More about "Glomerular Basement Membrane"

The Glomerular Basement Membrane (GBM) is a critical component of the kidney's filtration system, serving as a specialized extracellular matrix that selectively permits the passage of small molecules while retaining larger proteins.
This vital structure is composed of collagen IV, laminin, and other essential elements that provide structural support and maintain the integrity of the glomeruli.
Alterations to the GBM's composition and ultrastructure have been linked to various kidney diseases, making it a crucial target for research into the underlying mechanisms and potential therapies.
Microscopic techniques, such as the JEM-1200EX II, H-7650, and JEM-1230 electron microscopes, as well as the Leica DM2500 light microscope and LSM 880 confocal laser scanning microscope, have been instrumental in studying the GBM's intricate structure and function.

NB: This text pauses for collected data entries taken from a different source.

-- pv_equiv track=rewrite | github.com/markalex/advent_of_code_2016 | day_two/day_two_part_two.py | process
-- ===== SOURCE A (Python) =====
-- keypad = {
--     (0, 2): '1',
--     (1, 1): '2',
--     (1, 2): '3',
--     (1, 3): '4',
--     (2, 0): '5',
--     (2, 1): '6',
--     (2, 2): '7',
--     (2, 3): '8',
--     (2, 4): '9',
--     (3, 1): 'A',
--     (3, 2): 'B',
--     (3, 3): 'C',
--     (4, 2): 'D',
-- }
--
-- def process(input):
--     pos = (2, 0)
--     codez = []
--
--     for line in input.splitlines():
--         for cmd in line.strip():
--             val = move(pos, cmd)
--             if val in keypad:
--                 pos = val
--
--         codez.append(keypad[pos])
--
--     return ''.join(codez)
--
-- def move(location, dir):
--     x, y = location
--
--     if dir == "U":
--         return (x-1, y)
--     elif dir == "D":
--         return (x+1, y)
--     elif dir == "L":
--         return (x, y-1)
--     elif dir == "R":
--         return (x, y+1)
-- ===== SOURCE B (Python) =====
-- # B: maintain the current key CHARACTER and step via a precomputed
-- # (key, direction) -> neighbour transition table; no coordinates at all.
-- _TRANS = {
--     ('1', 'D'): '3',
--     ('2', 'R'): '3', ('2', 'D'): '6',
--     ('3', 'U'): '1', ('3', 'L'): '2', ('3', 'R'): '4', ('3', 'D'): '7',
--     ('4', 'L'): '3', ('4', 'D'): '8',
--     ('5', 'R'): '6',
--     ('6', 'U'): '2', ('6', 'L'): '5', ('6', 'R'): '7', ('6', 'D'): 'A',
--     ('7', 'U'): '3', ('7', 'L'): '6', ('7', 'R'): '8', ('7', 'D'): 'B',
--     ('8', 'U'): '4', ('8', 'L'): '7', ('8', 'R'): '9', ('8', 'D'): 'C',
--     ('9', 'L'): '8',
--     ('A', 'U'): '6', ('A', 'R'): 'B',
--     ('B', 'U'): '7', ('B', 'L'): 'A', ('B', 'R'): 'C', ('B', 'D'): 'D',
--     ('C', 'U'): '8', ('C', 'L'): 'B',
--     ('D', 'U'): 'B',
-- }
--
-- def process(input):
--     cur = '5'
--     out = []
--     for line in input.splitlines():
--         for cmd in line.strip():
--             cur = _TRANS.get((cur, cmd), cur)
--         out.append(cur)
--     return ''.join(out)
-- ===== Notes on version B (the rewrite author's own statement) =====
-- stated objective: alternative
-- what changed: B drops the (row,col) coordinate simulation and move() arithmetic entirely: it precomputes a (key char, direction) -> neighbour-key transition table and walks key characters directly, with cur = trans.get((cur, cmd), cur).
import Mathlib
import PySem

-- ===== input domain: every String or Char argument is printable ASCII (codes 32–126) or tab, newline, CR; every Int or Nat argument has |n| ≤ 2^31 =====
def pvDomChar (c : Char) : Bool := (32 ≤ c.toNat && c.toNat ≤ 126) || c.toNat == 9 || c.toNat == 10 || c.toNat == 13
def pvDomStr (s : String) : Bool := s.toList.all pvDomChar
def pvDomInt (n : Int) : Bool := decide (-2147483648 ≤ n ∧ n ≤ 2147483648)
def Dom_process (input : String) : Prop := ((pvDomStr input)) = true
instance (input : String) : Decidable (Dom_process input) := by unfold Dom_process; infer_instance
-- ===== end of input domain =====

-- B replaces A's (row, col) coordinate walk by a precomputed (key, direction) → key
-- transition table over the key characters themselves (objective: alternative).

-- ===== PORT A =====
def keypadA : PySem.Dict (Int × Int) Char := PySem.Dict.mk
  [((0, 2), '1'), ((1, 1), '2'), ((1, 2), '3'), ((1, 3), '4'),
   ((2, 0), '5'), ((2, 1), '6'), ((2, 2), '7'), ((2, 3), '8'), ((2, 4), '9'),
   ((3, 1), 'A'), ((3, 2), 'B'), ((3, 3), 'C'), ((4, 2), 'D')]

-- Python's move falls through and returns None for a non-UDLR char: Option here.
def moveA (location : Int × Int) (dir : Char) : Option (Int × Int) :=
  if dir = 'U' then some (location.1 - 1, location.2)
  else if dir = 'D' then some (location.1 + 1, location.2)
  else if dir = 'L' then some (location.1, location.2 - 1)
  else if dir = 'R' then some (location.1, location.2 + 1)
  else none

-- body of A's inner loop: 'val = move(pos, cmd); if val in keypad: pos = val'
-- ('None in keypad' is False, so None leaves pos unchanged)
def stepA (pos : Int × Int) (cmd : Char) : Int × Int :=
  match moveA pos cmd with
  | some val => if keypadA.contains val then val else pos
  | none => pos

-- body of A's outer loop; keypad[pos]: pos is always a key (it starts at (2,0)
-- and is only ever replaced by keys), so getD's '?' default is never reached.
def lineA (st : (Int × Int) × List Char) (line : String) : (Int × Int) × List Char :=
  let pos := (PySem.Str.strip line).toList.foldl stepA st.1
  (pos, st.2 ++ [(keypadA.get? pos).getD '?'])

def process (input : String) : String :=
  String.ofList ((PySem.Str.splitlines input).foldl lineA ((2, 0), [])).2

-- ===== PORT B =====
def transB : PySem.Dict (Char × Char) Char := PySem.Dict.mk
  [(('1', 'D'), '3'),
   (('2', 'R'), '3'), (('2', 'D'), '6'),
   (('3', 'U'), '1'), (('3', 'L'), '2'), (('3', 'R'), '4'), (('3', 'D'), '7'),
   (('4', 'L'), '3'), (('4', 'D'), '8'),
   (('5', 'R'), '6'),
   (('6', 'U'), '2'), (('6', 'L'), '5'), (('6', 'R'), '7'), (('6', 'D'), 'A'),
   (('7', 'U'), '3'), (('7', 'L'), '6'), (('7', 'R'), '8'), (('7', 'D'), 'B'),
   (('8', 'U'), '4'), (('8', 'L'), '7'), (('8', 'R'), '9'), (('8', 'D'), 'C'),
   (('9', 'L'), '8'),
   (('A', 'U'), '6'), (('A', 'R'), 'B'),
   (('B', 'U'), '7'), (('B', 'L'), 'A'), (('B', 'R'), 'C'), (('B', 'D'), 'D'),
   (('C', 'U'), '8'), (('C', 'L'), 'B'),
   (('D', 'U'), 'B')]

-- cur = _TRANS.get((cur, cmd), cur)
def stepB (cur : Char) (cmd : Char) : Char := (transB.get? (cur, cmd)).getD cur

def lineB (st : Char × List Char) (line : String) : Char × List Char :=
  let cur := (PySem.Str.strip line).toList.foldl stepB st.1
  (cur, st.2 ++ [cur])

def process_alt (input : String) : String :=
  String.ofList ((PySem.Str.splitlines input).foldl lineB ('5', [])).2

-- ===== PRECONDITION & SPEC =====
def Spec_process (input : String) (out : String) : Prop := out = process_alt input
instance (input : String) (out : String) : Decidable (Spec_process input out) := by unfold Spec_process; infer_instance

-- ===== CLAIM (what is proved, stated in full; the proofs are below) =====
def Claim_equal_process : Prop := ∀ (input : String), Dom_process input → Spec_process input (process input)

-- ===== LEMMAS AND PROOFS =====

-- the simulation relation: pos is a keypad coordinate and cur is its key label
def GoodPairs : List ((Int × Int) × Char) :=
  [((0, 2), '1'), ((1, 1), '2'), ((1, 2), '3'), ((1, 3), '4'),
   ((2, 0), '5'), ((2, 1), '6'), ((2, 2), '7'), ((2, 3), '8'), ((2, 4), '9'),
   ((3, 1), 'A'), ((3, 2), 'B'), ((3, 3), 'C'), ((4, 2), 'D')]

def Good (pos : Int × Int) (cur : Char) : Prop := (pos, cur) ∈ GoodPairs

theorem stepA_other (pos : Int × Int) (c : Char)
    (hU : c ≠ 'U') (hD : c ≠ 'D') (hL : c ≠ 'L') (hR : c ≠ 'R') :
    stepA pos c = pos := by
  simp [stepA, moveA, hU, hD, hL, hR]

theorem stepB_other (cur c : Char)
    (hU : c ≠ 'U') (hD : c ≠ 'D') (hL : c ≠ 'L') (hR : c ≠ 'R') :
    stepB cur c = cur := by
  simp [stepB, transB, PySem.Dict.get?_mk_cons, PySem.Dict.get?, beq_iff_eq, Prod.mk.injEq,
    Ne.symm hU, Ne.symm hD, Ne.symm hL, Ne.symm hR]

theorem step_good (pos : Int × Int) (cur : Char) (h : Good pos cur) (c : Char) :
    Good (stepA pos c) (stepB cur c) := by
  simp only [Good, GoodPairs, List.mem_cons, List.not_mem_nil, or_false,
    Prod.mk.injEq] at h
  rcases h with ⟨rfl, rfl⟩|⟨rfl, rfl⟩|⟨rfl, rfl⟩|⟨rfl, rfl⟩|⟨rfl, rfl⟩|⟨rfl, rfl⟩|
    ⟨rfl, rfl⟩|⟨rfl, rfl⟩|⟨rfl, rfl⟩|⟨rfl, rfl⟩|⟨rfl, rfl⟩|⟨rfl, rfl⟩|⟨rfl, rfl⟩ <;>
  · by_cases hU : c = 'U'
    · subst hU; unfold Good; decide
    · by_cases hD : c = 'D'
      · subst hD; unfold Good; decide
      · by_cases hL : c = 'L'
        · subst hL; unfold Good; decide
        · by_cases hR : c = 'R'
          · subst hR; unfold Good; decide
          · rw [stepA_other _ _ hU hD hL hR, stepB_other _ _ hU hD hL hR]
            unfold Good; decide

theorem readoff (pos : Int × Int) (cur : Char) (h : Good pos cur) :
    (keypadA.get? pos).getD '?' = cur := by
  simp only [Good, GoodPairs, List.mem_cons, List.not_mem_nil, or_false,
    Prod.mk.injEq] at h
  rcases h with ⟨rfl, rfl⟩|⟨rfl, rfl⟩|⟨rfl, rfl⟩|⟨rfl, rfl⟩|⟨rfl, rfl⟩|⟨rfl, rfl⟩|
    ⟨rfl, rfl⟩|⟨rfl, rfl⟩|⟨rfl, rfl⟩|⟨rfl, rfl⟩|⟨rfl, rfl⟩|⟨rfl, rfl⟩|⟨rfl, rfl⟩ <;>
    decide

theorem foldl_good (cs : List Char) (pos : Int × Int) (cur : Char) (h : Good pos cur) :
    Good (cs.foldl stepA pos) (cs.foldl stepB cur) := by
  induction cs generalizing pos cur with
  | nil => exact h
  | cons c cs ih => exact ih _ _ (step_good _ _ h c)

theorem lines_good (lines : List String) (pos : Int × Int) (cur : Char)
    (acc : List Char) (h : Good pos cur) :
    (lines.foldl lineA (pos, acc)).2 = (lines.foldl lineB (cur, acc)).2 := by
  induction lines generalizing pos cur acc with
  | nil => rfl
  | cons l ls ih =>
      have hg := foldl_good (PySem.Str.strip l).toList pos cur h
      simp only [List.foldl_cons, lineA, lineB, readoff _ _ hg]
      exact ih _ _ _ hg

-- ===== VERDICT (by name: the statement is the Claim_ definition above) =====
theorem process_spec : Claim_equal_process := by
  intro input _
  unfold Spec_process process process_alt
  exact congrArg String.ofList
    (lines_good (PySem.Str.splitlines input) (2, 0) '5' [] (by unfold Good; decide))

The Embed 812 resin is commonly used for embedding and preparing samples for electron microscopy, while the use of Human IgG and Rabbit anti-human IgG antibodies can aid in the identification and visualization of specific proteins within the GBM.
By leveraging these advanced tools and techniques, researchers can gain valuable insights into the GBM's role in kidney health and disease, ultimately contributing to the development of more effective treatments.
PubCompare.ai's AI-driven optimization tools can streamline these studies by helping researchers locate relevant protocols from the literature, preprints, and patents, and identify the most reproducible and accurate research methodologies.
This can save time and resources, allowing researchers to focus on the most promising avenues of investigation and accelerate the understanding of the Glomerular Basement Membrane and its critical functions.